## WORK TO BE COMPLETED
The string "startswith" may appear in lines of the data; report how many lines contain it, with no other output.

## STUDY MATERIAL
-- pv_equiv track=rewrite | github.com/dgabrielson/django-dept-publications | publications/utils.py | latex_to_unicode_cyrillic
-- ===== SOURCE A (Python) =====
-- def latex_to_unicode_cyrillic(s):
--     table = {
--         "\\cprime": "\u042c",  # soft sign
--         "\\cdprime": "\u042a",  # hard sign
--         "\\cprime": "ь",  # "soft sign"
--         "\\cdprime": "ъ",  # "hard sign"
--         "\\u{i}": "й",  # "i-kratkaya"
--         '\\"{e}': "ё",  # "yoh"
--         "\\`{e}": "э",  # "e-oborotnoye"
--         "\\`{E}": "Э",  # "E-oborotnoye"
--     }
--     for k, v in table.items():
--         s = s.replace(k, v)
--     return s
-- ===== SOURCE B (Python) =====
-- def latex_to_unicode_cyrillic(s):
--     # One left-to-right pass: at each position try the escape table (duplicate
--     # keys of the original collapsed, last value wins), emit the Cyrillic char
--     # and skip the escape, otherwise copy the character.
--     pairs = [
--         ("\\cprime", "ь"),
--         ("\\cdprime", "ъ"),
--         ("\\u{i}", "й"),
--         ('\\"{e}', "ё"),
--         ("\\`{e}", "э"),
--         ("\\`{E}", "Э"),
--     ]
--     out = []
--     i = 0
--     n = len(s)
--     while i < n:
--         for k, v in pairs:
--             if s.startswith(k, i):
--                 out.append(v)
--                 i += len(k)
--                 break
--         else:
--             out.append(s[i])
--             i += 1
--     return "".join(out)
-- ===== Notes on version B (the rewrite author's own statement) =====
-- stated objective: alternative
-- what changed: B replaces A's six sequential full-string s.replace passes by a single left-to-right scan that tries the (duplicate-collapsed) escape table at each position and builds the output once.
import Mathlib
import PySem

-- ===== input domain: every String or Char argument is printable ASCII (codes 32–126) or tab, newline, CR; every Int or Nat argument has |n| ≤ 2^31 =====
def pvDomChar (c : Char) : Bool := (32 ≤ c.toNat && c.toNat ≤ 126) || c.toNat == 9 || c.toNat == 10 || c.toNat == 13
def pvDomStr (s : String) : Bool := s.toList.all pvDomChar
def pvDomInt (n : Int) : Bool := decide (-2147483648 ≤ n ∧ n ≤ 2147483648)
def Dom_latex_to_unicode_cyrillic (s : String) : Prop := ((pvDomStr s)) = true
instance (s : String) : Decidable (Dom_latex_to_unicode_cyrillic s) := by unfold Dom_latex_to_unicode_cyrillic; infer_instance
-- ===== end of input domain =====

-- B replaces A's six sequential full-string replace passes by one left-to-right scan
-- over the characters (alternative decomposition, same exact output).

-- ===== PORT A =====
-- the dict literal of A: duplicate keys overwrite in place (last value wins)
def pvTableA : PySem.Dict String String :=
  ((((((((PySem.Dict.empty.insert "\\cprime" "Ь").insert "\\cdprime" "Ъ").insert
      "\\cprime" "ь").insert "\\cdprime" "ъ").insert "\\u{i}" "й").insert
      "\\\"{e}" "ё").insert "\\`{e}" "э").insert "\\`{E}" "Э")

def latex_to_unicode_cyrillic (s : String) : String :=
  pvTableA.items.foldl (fun acc kv => PySem.Str.replace acc kv.1 kv.2) s

-- ===== PORT B =====
-- the collapsed escape table of Source B, as (escape, char) pairs on code points
def pvK1 : List Char := ['\\','c','p','r','i','m','e']
def pvK2 : List Char := ['\\','c','d','p','r','i','m','e']
def pvK3 : List Char := ['\\','u','{','i','}']
def pvK4 : List Char := ['\\','"','{','e','}']
def pvK5 : List Char := ['\\','`','{','e','}']
def pvK6 : List Char := ['\\','`','{','E','}']

-- the single left-to-right scan of Source B (while-loop with startswith tests, in table order)
def pvScan : List Char → List Char
  | [] => []
  | c :: t =>
    if pvK1.isPrefixOf (c :: t) then 'ь' :: pvScan ((c :: t).drop pvK1.length)
    else if pvK2.isPrefixOf (c :: t) then 'ъ' :: pvScan ((c :: t).drop pvK2.length)
    else if pvK3.isPrefixOf (c :: t) then 'й' :: pvScan ((c :: t).drop pvK3.length)
    else if pvK4.isPrefixOf (c :: t) then 'ё' :: pvScan ((c :: t).drop pvK4.length)
    else if pvK5.isPrefixOf (c :: t) then 'э' :: pvScan ((c :: t).drop pvK5.length)
    else if pvK6.isPrefixOf (c :: t) then 'Э' :: pvScan ((c :: t).drop pvK6.length)
    else c :: pvScan t
termination_by l => l.length
decreasing_by all_goals simp [pvK1, pvK2, pvK3, pvK4, pvK5, pvK6]

def latex_to_unicode_cyrillic_alt (s : String) : String :=
  String.ofList (pvScan s.toList)

-- ===== PRECONDITION & SPEC =====
def Spec_latex_to_unicode_cyrillic (s : String) (out : String) : Prop := out = latex_to_unicode_cyrillic_alt s
instance (s : String) (out : String) : Decidable (Spec_latex_to_unicode_cyrillic s out) := by unfold Spec_latex_to_unicode_cyrillic; infer_instance

-- ===== CLAIM (what is proved, stated in full; the proofs are below) =====
def Claim_equal_latex_to_unicode_cyrillic : Prop := ∀ (s : String), Dom_latex_to_unicode_cyrillic s → Spec_latex_to_unicode_cyrillic s (latex_to_unicode_cyrillic s)

-- ===== LEMMAS AND PROOFS =====

-- the six replace passes of A, on code points
def pvR1 (l : List Char) : List Char := PySem.Chars.replace l pvK1 ['ь']
def pvR2 (l : List Char) : List Char := PySem.Chars.replace l pvK2 ['ъ']
def pvR3 (l : List Char) : List Char := PySem.Chars.replace l pvK3 ['й']
def pvR4 (l : List Char) : List Char := PySem.Chars.replace l pvK4 ['ё']
def pvR5 (l : List Char) : List Char := PySem.Chars.replace l pvK5 ['э']
def pvR6 (l : List Char) : List Char := PySem.Chars.replace l pvK6 ['Э']
def pvChain (l : List Char) : List Char := pvR6 (pvR5 (pvR4 (pvR3 (pvR2 (pvR1 l)))))

lemma pv_go_zero (old new l acc : List Char) : PySem.Chars.replace.go old new 0 l acc = acc.reverse ++ l := by
  rw [PySem.Chars.replace.go]

lemma pv_go_nil (old new acc : List Char) (f : Nat) : PySem.Chars.replace.go old new (f+1) [] acc = acc.reverse := by
  rw [PySem.Chars.replace.go]; omega

lemma pv_go_cons (old new acc t : List Char) (c : Char) (f : Nat) :
    PySem.Chars.replace.go old new (f+1) (c::t) acc =
      if old.isPrefixOf (c::t) then PySem.Chars.replace.go old new f ((c::t).drop old.length) (new.reverse ++ acc)
      else PySem.Chars.replace.go old new f t (c :: acc) := by
  rw [PySem.Chars.replace.go]

lemma pv_replace_eq_go (old new l : List Char) (hold : old ≠ []) :
    PySem.Chars.replace l old new = PySem.Chars.replace.go old new l.length l [] := by
  rw [PySem.Chars.replace, if_neg (by simp [hold])]

lemma pv_go_spec (old new : List Char) (hold : old ≠ []) :
    ∀ fuel l acc, l.length ≤ fuel →
      PySem.Chars.replace.go old new fuel l acc = acc.reverse ++ PySem.Chars.replace l old new := by
  intro fuel
  induction fuel using Nat.strong_induction_on with
  | _ fuel IH =>
    intro l acc hlen
    match fuel, l with
    | 0, l =>
      have hl : l = [] := by cases l <;> simp_all
      subst hl
      rw [pv_go_zero, pv_replace_eq_go _ _ _ hold]
      simp [pv_go_zero]
    | f+1, [] =>
      rw [pv_go_nil, pv_replace_eq_go _ _ _ hold]
      simp [pv_go_zero]
    | f+1, c :: t =>
      rw [pv_go_cons, pv_replace_eq_go _ _ _ hold]
      simp only [List.length_cons]
      rw [pv_go_cons]
      have hof : old.length ≥ 1 := by cases old <;> simp_all
      have hlen' : t.length + 1 ≤ f + 1 := by simpa using hlen
      by_cases hp : old.isPrefixOf (c::t) = true
      · rw [if_pos hp, if_pos hp]
        have hd : ((c::t).drop old.length).length ≤ f := by
          simp [List.length_drop]; omega
        have hd2 : ((c::t).drop old.length).length ≤ t.length := by
          simp [List.length_drop]; omega
        rw [IH f (by omega) _ _ hd, IH t.length (by omega) _ _ hd2]
        simp
      · rw [if_neg hp, if_neg hp]
        have ht : t.length ≤ f := by simp at hlen; omega
        rw [IH f (by omega) _ _ ht, IH t.length (by omega) _ _ (le_refl _)]
        simp

lemma pv_replace_nil (old new : List Char) (hold : old ≠ []) :
    PySem.Chars.replace [] old new = [] := by
  rw [pv_replace_eq_go _ _ _ hold]; simp [pv_go_zero]

lemma pv_replace_cons_neg (old new : List Char) (hold : old ≠ []) (c : Char) (t : List Char)
    (h : old.isPrefixOf (c :: t) = false) :
    PySem.Chars.replace (c :: t) old new = c :: PySem.Chars.replace t old new := by
  rw [pv_replace_eq_go _ _ _ hold]
  simp only [List.length_cons]
  rw [pv_go_cons, if_neg (by simp [h]), pv_go_spec old new hold t.length t [c] (le_refl _)]
  simp

lemma pv_replace_pos (old new l : List Char) (hold : old ≠ [])
    (h : old.isPrefixOf l = true) :
    PySem.Chars.replace l old new = new ++ PySem.Chars.replace (l.drop old.length) old new := by
  match l with
  | [] =>
    have hpre := List.isPrefixOf_iff_prefix.mp h
    have : old = [] := List.prefix_nil.mp hpre
    exact absurd this hold
  | c :: t =>
    rw [pv_replace_eq_go _ _ _ hold]
    simp only [List.length_cons]
    rw [pv_go_cons, if_pos h]
    have hd : ((c::t).drop old.length).length ≤ t.length := by
      simp [List.length_drop]
      have : 1 ≤ old.length := by cases old <;> simp_all
      omega
    rw [pv_go_spec old new hold t.length _ _ hd]
    simp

## WRITTEN REPLY
2